Ranjit Singh allowed men from different religions and races to serve in his army and his government in various positions of authority. His army included a few Europeans, such as the Frenchman Jean-François Allard, though Singh maintained a policy of refraining from recruiting Britons into his service, aware of British designs on the Indian subcontinent. Despite his recruitment policies, he did maintain a diplomatic channel with the British; in 1828, he sent gifts to George IV and in 1831, he sent a mission to Simla to confer with the British Governor General, William Bentinck; while in 1838, he cooperated with them in removing the hostile Islamic Emir in Afghanistan.

Religious Policies

As consistent with many Punjabis of that time, Ranjit Singh was a secular king and followed the Sikh path. His policies were based on respect for all communities, Hindu, Sikh and Muslim. A devoted Sikh, Ranjit Singh restored and built historic Sikh Gurdwaras – most famously, the Harmandir Sahib, and used to celebrate his victories by offering thanks at the Harmandir. He also joined the Hindus in their temples out of respect for their sentiments. The veneration of cows was promoted and cow slaughter was punishable by death under his rule. He ordered his soldiers to neither loot nor molest civilians.

He built several gurdwaras, Hindu temples and even mosques, and one in particular was Mai Moran Masjid, built on the behest of his beloved Muslim wife, Moran Sarkar. The Sikhs led by Singh never razed places of worship to the ground belonging to the enemy. However, he did convert Muslim mosques into other uses. For example, Ranjit Singh's army desecrated Lahore's Badshahi Mosque and converted it into an ammunition store, and horse stables. Lahore's Moti Masjid (Pearl Mosque) was converted into "Moti Mandir" (Pearl Temple) by the Sikh army, and Sonehri Mosque were converted into a Sikh Gurdwara, but upon the request of Sufi Fakir (Satar Shah Bukhari), Ranjit Singh restored the latter back to a mosque. Lahore's Begum Shahi Mosque was also used as a gunpowder factory, earning it the nickname Barudkhana Wali Masjid, or "Gunpowder Mosque."

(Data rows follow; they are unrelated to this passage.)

-- pv_equiv track=rewrite | github.com/newinnovations/aoc | 2022/25/aoc-2022-25a.py | dec_snafu
-- ===== SOURCE A (Python) =====
-- def dec_snafu(dec):
--     if dec == 0:
--         return "0"
--     digits = ""
--     while dec:
--         d = int(dec % 5)
--         if d > 2:
--             d = d - 5
--         digits += "012=-"[d]
--         dec = (dec - d) // 5
--     return digits[::-1]
-- ===== SOURCE B (Python) =====
-- def dec_snafu(dec):
--     def go(n):
--         if n == 0:
--             return ""
--         q, r = divmod(n + 2, 5)
--         return go(q) + "=-012"[r]
--     return go(dec) or "0"
-- ===== Notes on version B (the rewrite author's own statement) =====
-- stated objective: alternative
-- what changed: B recurses most-significant digit first, taking divmod of a shifted value so the digit indexes the reversed table directly (no signed-digit adjustment branch and no string reversal), instead of A's least-significant-first while loop with an adjustment branch and a final reversal.
import Mathlib
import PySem

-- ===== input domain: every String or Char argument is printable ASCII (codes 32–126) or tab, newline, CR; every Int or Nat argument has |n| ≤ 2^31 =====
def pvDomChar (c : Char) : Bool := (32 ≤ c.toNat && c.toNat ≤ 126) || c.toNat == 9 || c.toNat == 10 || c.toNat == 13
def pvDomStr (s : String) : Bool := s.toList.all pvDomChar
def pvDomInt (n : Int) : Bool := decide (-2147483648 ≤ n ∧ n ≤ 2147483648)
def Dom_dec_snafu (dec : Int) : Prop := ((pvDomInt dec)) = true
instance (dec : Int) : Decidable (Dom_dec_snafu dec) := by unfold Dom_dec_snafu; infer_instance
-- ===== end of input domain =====

-- B recurses most-significant digit first via divmod(n+2,5) and the table "=-012",
-- replacing A's least-significant-first accumulation with a signed-digit branch and a final reversal
-- (objective: alternative decomposition, same cost).


-- ===== PORT A =====
-- A's while loop: appends "012=-"[d] (Python negative indexing, exact via pyGet?) least-significant
-- first, then the result is reversed.  Fuel-structural recursion: |dec| strictly decreases each
-- iteration, so fuel = dec.natAbs + 1 always reaches dec = 0 — the fuel only makes the loop total.
def snafuLoop : Nat → Int → List Char → List Char
  | 0, _, digits => digits
  | fuel + 1, dec, digits =>
    if dec = 0 then digits
    else
      let d0 := PySem.Int.mod dec 5
      let d := if d0 > 2 then d0 - 5 else d0
      snafuLoop fuel (PySem.Int.floordiv (dec - d) 5)
        (digits ++ [(PySem.List.pyGet? "012=-".toList d).getD '?'])

def dec_snafu (dec : Int) : String :=
  if dec = 0 then "0"
  else String.ofList (snafuLoop (dec.natAbs + 1) dec []).reverse

-- ===== PORT B =====
-- B's go: q, r = divmod(n+2, 5); go(q) + "=-012"[r].  Same fuel guard for totality.
def snafuGo : Nat → Int → List Char
  | 0, _ => []
  | fuel + 1, n =>
    if n = 0 then []
    else
      let q := PySem.Int.floordiv (n + 2) 5
      let r := PySem.Int.mod (n + 2) 5
      snafuGo fuel q ++ [(PySem.List.pyGet? "=-012".toList r).getD '?']

-- 'go(dec) or "0"': the empty string is falsy in Python.
def dec_snafu_alt (dec : Int) : String :=
  let s := String.ofList (snafuGo (dec.natAbs + 1) dec)
  if s = "" then "0" else s

-- ===== PRECONDITION & SPEC =====
def Spec_dec_snafu (dec : Int) (out : String) : Prop := out = dec_snafu_alt dec
instance (dec : Int) (out : String) : Decidable (Spec_dec_snafu dec out) := by unfold Spec_dec_snafu; infer_instance

-- ===== CLAIM (what is proved, stated in full; the proofs are below) =====
def Claim_equal_dec_snafu : Prop := ∀ (dec : Int), Dom_dec_snafu dec → Spec_dec_snafu dec (dec_snafu dec)

-- ===== LEMMAS AND PROOFS =====

-- One step of A's loop equals one step of B's recursion: same next value, same character.
lemma step_next (n : Int) :
    PySem.Int.floordiv (n + 2) 5 =
      PySem.Int.floordiv (n - (if PySem.Int.mod n 5 > 2 then PySem.Int.mod n 5 - 5 else PySem.Int.mod n 5)) 5 := by
  rw [PySem.Int.floordiv_eq_ediv_of_pos (by norm_num), PySem.Int.floordiv_eq_ediv_of_pos (by norm_num),
      PySem.Int.mod_eq_emod_of_pos (by norm_num)]
  split <;> omega

lemma step_char (n : Int) :
    (PySem.List.pyGet? "=-012".toList (PySem.Int.mod (n + 2) 5)).getD '?' =
      (PySem.List.pyGet? "012=-".toList
        (if PySem.Int.mod n 5 > 2 then PySem.Int.mod n 5 - 5 else PySem.Int.mod n 5)).getD '?' := by
  rw [PySem.Int.mod_eq_emod_of_pos (by norm_num), PySem.Int.mod_eq_emod_of_pos (by norm_num)]
  have h0 : 0 ≤ n % 5 := Int.emod_nonneg n (by norm_num)
  have h5 : n % 5 < 5 := Int.emod_lt_of_pos n (by norm_num)
  have h2 : (n + 2) % 5 = (n % 5 + 2) % 5 := by omega
  rw [h2]
  interval_cases h : n % 5 <;> decide

lemma snafuLoop_eq (fuel : Nat) (dec : Int) (digits : List Char) :
    snafuLoop fuel dec digits = digits ++ (snafuGo fuel dec).reverse := by
  induction fuel generalizing dec digits with
  | zero => simp [snafuLoop, snafuGo]
  | succ fuel ih =>
    rw [snafuLoop, snafuGo]
    split
    · simp
    · rw [ih, ← step_next, ← step_char]
      simp

lemma snafuGo_ne_nil (fuel : Nat) (dec : Int) (h : dec ≠ 0) :
    snafuGo (fuel + 1) dec ≠ [] := by
  rw [snafuGo]
  simp [h]

-- ===== VERDICT (by name: the statement is the Claim_ definition above) =====
theorem dec_snafu_spec : Claim_equal_dec_snafu := by
  intro dec _
  unfold Spec_dec_snafu dec_snafu dec_snafu_alt
  by_cases h : dec = 0
  · simp [h, snafuGo]
  · have hne := snafuGo_ne_nil dec.natAbs dec h
    have hs : String.ofList (snafuGo (dec.natAbs + 1) dec) ≠ "" := by
      intro hh
      apply hne
      have h2 := congrArg String.toList hh
      rwa [String.toList_ofList] at h2
    simp [h, snafuLoop_eq, hs]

Singh's sovereignty was accepted by Afghan and Punjabi Muslims, who fought under his banner against the Afghan forces of Nadir Shah and later of Azim Khan. His court was ecumenical in composition: his prime minister, Dhian Singh, was a Dogra; his foreign minister, Fakir Azizuddin, was a Muslim; and his finance minister, Dina Nath, was a Brahmin. Artillery commanders such as Mian Ghausa were also Muslims. There were no forced conversions in his time. His wives Bibi Mohran, Gilbahar Begum retained their faith and so did his Hindu wives. He also employed and surrounded himself with astrologers and soothsayers in his court.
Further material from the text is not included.